#### What is needed
Gather all lines in the entries that include the word "input".

#### Material for this task
::::::

-- pv_equiv track=rewrite | github.com/wuaipinglab/CovRecomb | CovRecomb-Global-Version/Simulation_Test/Simulator_analog/Compare_CoverageRate.py | del_indel
-- ===== SOURCE A (Python) =====
-- def del_indel(seq3, index_list, need_bar, raw_len):
--
--     select_n = []
--     del_count = 0
--     for n in range(len(seq3)):
--         if n in index_list and del_count < int(raw_len - need_bar):
--             del_count += 1
--             continue
--         else:
--             select_n.append(seq3[n])
--
--     return select_n
-- ===== SOURCE B (Python) =====
-- def del_indel(seq3, index_list, need_bar, raw_len):
--     limit = int(raw_len - need_bar)
--     idx = set(index_list)
--     matches = [n for n in range(len(seq3)) if n in idx]
--     to_delete = set(matches[:max(limit, 0)])
--     return [seq3[n] for n in range(len(seq3)) if n not in to_delete]
-- ===== Notes on version B (the rewrite author's own statement) =====
-- stated objective: faster
-- what changed: Replaces the interleaved running-deletion-counter loop (with an O(len(index_list)) membership scan per position) by precomputing a hash set of indices and the set of the first max(limit,0) matching positions, then filtering in a separate pass with O(1) lookups.
import Mathlib
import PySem

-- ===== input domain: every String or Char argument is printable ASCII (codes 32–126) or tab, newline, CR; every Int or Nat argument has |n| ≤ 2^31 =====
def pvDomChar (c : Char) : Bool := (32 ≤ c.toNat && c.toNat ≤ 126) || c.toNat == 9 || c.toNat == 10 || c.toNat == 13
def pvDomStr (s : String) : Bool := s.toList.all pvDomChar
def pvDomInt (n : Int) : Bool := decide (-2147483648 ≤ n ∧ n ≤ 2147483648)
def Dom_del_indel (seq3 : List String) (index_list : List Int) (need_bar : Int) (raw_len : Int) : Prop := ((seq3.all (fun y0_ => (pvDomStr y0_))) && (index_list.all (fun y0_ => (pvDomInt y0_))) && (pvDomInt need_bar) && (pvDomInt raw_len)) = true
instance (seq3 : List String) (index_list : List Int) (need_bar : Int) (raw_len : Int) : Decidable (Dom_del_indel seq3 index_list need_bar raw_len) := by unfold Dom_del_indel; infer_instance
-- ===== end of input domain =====

-- B replaces A's interleaved running-deletion-counter loop by a precomputed delete-set plus a filter pass (objective: faster, asymptotic).

-- ===== PORT A =====
-- Literal transliteration of A: one loop over range(len(seq3)) carrying (select_n, del_count).
-- `int(raw_len - need_bar)` on ints is the identity; `seq3[n]` with n drawn from the range is
-- always in range, so `pyGetD … ""` is exact (the default is never used).
def del_indel (seq3 : List String) (index_list : List Int) (need_bar : Int) (raw_len : Int) : List String :=
  ((PySem.List.pyRange 0 (seq3.length : Int) 1).foldl
    (fun (st : List String × Int) n =>
      if n ∈ index_list ∧ st.2 < raw_len - need_bar then (st.1, st.2 + 1)
      else (st.1 ++ [PySem.List.pyGetD seq3 n ""], st.2))
    ([], 0)).1

-- ===== PORT B =====
-- Literal transliteration of Source B: limit, idx = set(index_list), matches, to_delete, final filter.
-- As in A's port, the range index is always in range so `pyGetD … ""` is exact.
def del_indel_alt (seq3 : List String) (index_list : List Int) (need_bar : Int) (raw_len : Int) : List String :=
  let limit := raw_len - need_bar
  let idx : PySem.Set Int := PySem.Set.ofList index_list
  let matched := (PySem.List.pyRange 0 (seq3.length : Int) 1).filter (fun n => decide (n ∈ idx))
  let toDelete : PySem.Set Int := PySem.Set.ofList (matched.take (max limit 0).toNat)
  ((PySem.List.pyRange 0 (seq3.length : Int) 1).filter (fun n => decide (n ∉ toDelete))).map
    (fun n => PySem.List.pyGetD seq3 n "")

-- ===== PRECONDITION & SPEC =====
def Spec_del_indel (seq3 : List String) (index_list : List Int) (need_bar : Int) (raw_len : Int) (out : List String) : Prop := out = del_indel_alt seq3 index_list need_bar raw_len
instance (seq3 : List String) (index_list : List Int) (need_bar : Int) (raw_len : Int) (out : List String) : Decidable (Spec_del_indel seq3 index_list need_bar raw_len out) := by unfold Spec_del_indel; infer_instance

-- ===== CLAIM (what is proved, stated in full; the proofs are below) =====
def Claim_equal_del_indel : Prop := ∀ (seq3 : List String) (index_list : List Int) (need_bar : Int) (raw_len : Int), Dom_del_indel seq3 index_list need_bar raw_len → Spec_del_indel seq3 index_list need_bar raw_len (del_indel seq3 index_list need_bar raw_len)

-- ===== LEMMAS AND PROOFS =====

-- A's loop in structural-recursion form.
def loopA (seq3 : List String) (idx : List Int) (limit : Int) : List Int → Int → List String
  | [], _ => []
  | n :: L, c =>
    if n ∈ idx ∧ c < limit then loopA seq3 idx limit L (c + 1)
    else PySem.List.pyGetD seq3 n "" :: loopA seq3 idx limit L c

theorem foldl_eq_loopA (seq3 : List String) (idx : List Int) (limit : Int) :
    ∀ (L : List Int) (acc : List String) (c : Int),
      (L.foldl
        (fun (st : List String × Int) n =>
          if n ∈ idx ∧ st.2 < limit then (st.1, st.2 + 1)
          else (st.1 ++ [PySem.List.pyGetD seq3 n ""], st.2))
        (acc, c)).1 = acc ++ loopA seq3 idx limit L c := by
  intro L
  induction L with
  | nil => intro acc c; simp [loopA]
  | cons n L ih =>
    intro acc c
    by_cases h : n ∈ idx ∧ c < limit
    · simp [loopA, h, ih]
    · simp [loopA, h, ih]

-- Main invariant: with remaining budget limit - c, A's loop keeps exactly the
-- positions not among the first (limit - c) matching ones.
theorem loopA_eq_filter (seq3 : List String) (idx : List Int) (limit : Int) :
    ∀ (L : List Int) (c : Int), L.Nodup →
      loopA seq3 idx limit L c =
        ((L.filter (fun n =>
            decide (n ∉ (L.filter (fun m => decide (m ∈ idx))).take (limit - c).toNat))).map
          (fun n => PySem.List.pyGetD seq3 n "")) := by
  intro L
  induction L with
  | nil => intro c _; simp [loopA]
  | cons n L ih =>
    intro c hnd
    have hnL : n ∉ L := by simp [List.nodup_cons] at hnd; exact hnd.1
    have hndL : L.Nodup := by simp [List.nodup_cons] at hnd; exact hnd.2
    by_cases hP : n ∈ idx
    · by_cases hc : c < limit
      · have hpos : (limit - c).toNat = (limit - (c + 1)).toNat + 1 := by omega
        have htake : ((n :: L).filter (fun m => decide (m ∈ idx))).take (limit - c).toNat
            = n :: (L.filter (fun m => decide (m ∈ idx))).take (limit - (c + 1)).toNat := by
          simp [hP, hpos]
        rw [show loopA seq3 idx limit (n :: L) c = loopA seq3 idx limit L (c + 1) from by
              simp [loopA, hP, hc],
            ih (c + 1) hndL]
        have hfeq : L.filter (fun m =>
              decide (m ∉ ((n :: L).filter (fun m => decide (m ∈ idx))).take (limit - c).toNat))
            = L.filter (fun m =>
              decide (m ∉ (L.filter (fun m => decide (m ∈ idx))).take (limit - (c + 1)).toNat)) := by
          apply List.filter_congr
          intro m hm
          have hmn : m ≠ n := fun h => hnL (h ▸ hm)
          rw [htake]; simp [hmn]
        have hnin : n ∈ ((n :: L).filter (fun m => decide (m ∈ idx))).take (limit - c).toNat := by
          rw [htake]; exact List.mem_cons_self
        have hbig : (n :: L).filter (fun m =>
              decide (m ∉ ((n :: L).filter (fun m => decide (m ∈ idx))).take (limit - c).toNat))
            = L.filter (fun m =>
              decide (m ∉ ((n :: L).filter (fun m => decide (m ∈ idx))).take (limit - c).toNat)) := by
          rw [List.filter_cons]
          simp [hnin]
        rw [hbig, hfeq]
      · have hz : (limit - c).toNat = 0 := by omega
        rw [show loopA seq3 idx limit (n :: L) c
              = PySem.List.pyGetD seq3 n "" :: loopA seq3 idx limit L c from by
              simp [loopA, hP, hc],
            ih c hndL]
        simp [hz, List.filter_cons]
    · rw [show loopA seq3 idx limit (n :: L) c
            = PySem.List.pyGetD seq3 n "" :: loopA seq3 idx limit L c from by
            simp [loopA, hP],
          ih c hndL]
      have hfilt : (n :: L).filter (fun m => decide (m ∈ idx))
          = L.filter (fun m => decide (m ∈ idx)) := by simp [hP]
      have hnot : n ∉ (L.filter (fun m => decide (m ∈ idx))).take (limit - c).toNat := by
        intro h
        exact hP (by simpa using (List.mem_filter.1 (List.mem_of_mem_take h)).2)
      simp [hfilt, hnot]

-- ===== VERDICT (by name: the statement is the Claim_ definition above) =====
theorem del_indel_spec : Claim_equal_del_indel := by
  intro seq3 index_list need_bar raw_len _
  unfold Spec_del_indel del_indel
  rw [foldl_eq_loopA seq3 index_list (raw_len - need_bar) _ [] 0,
      loopA_eq_filter seq3 index_list (raw_len - need_bar) _ 0
        (PySem.List.nodup_pyRange_one 0 _)]
  have hmax : (max (raw_len - need_bar) 0).toNat = (raw_len - need_bar).toNat := by omega
  simp [del_indel_alt, PySem.Set.mem_ofList, hmax]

::::::

#### Solution for this exercise
-- ===== input domain: every String or Char argument is printable ASCII (codes 32–126) or tab, newline, CR; every Int or Nat argument has |n| ≤ 2^31 =====
-- ===== end of input domain =====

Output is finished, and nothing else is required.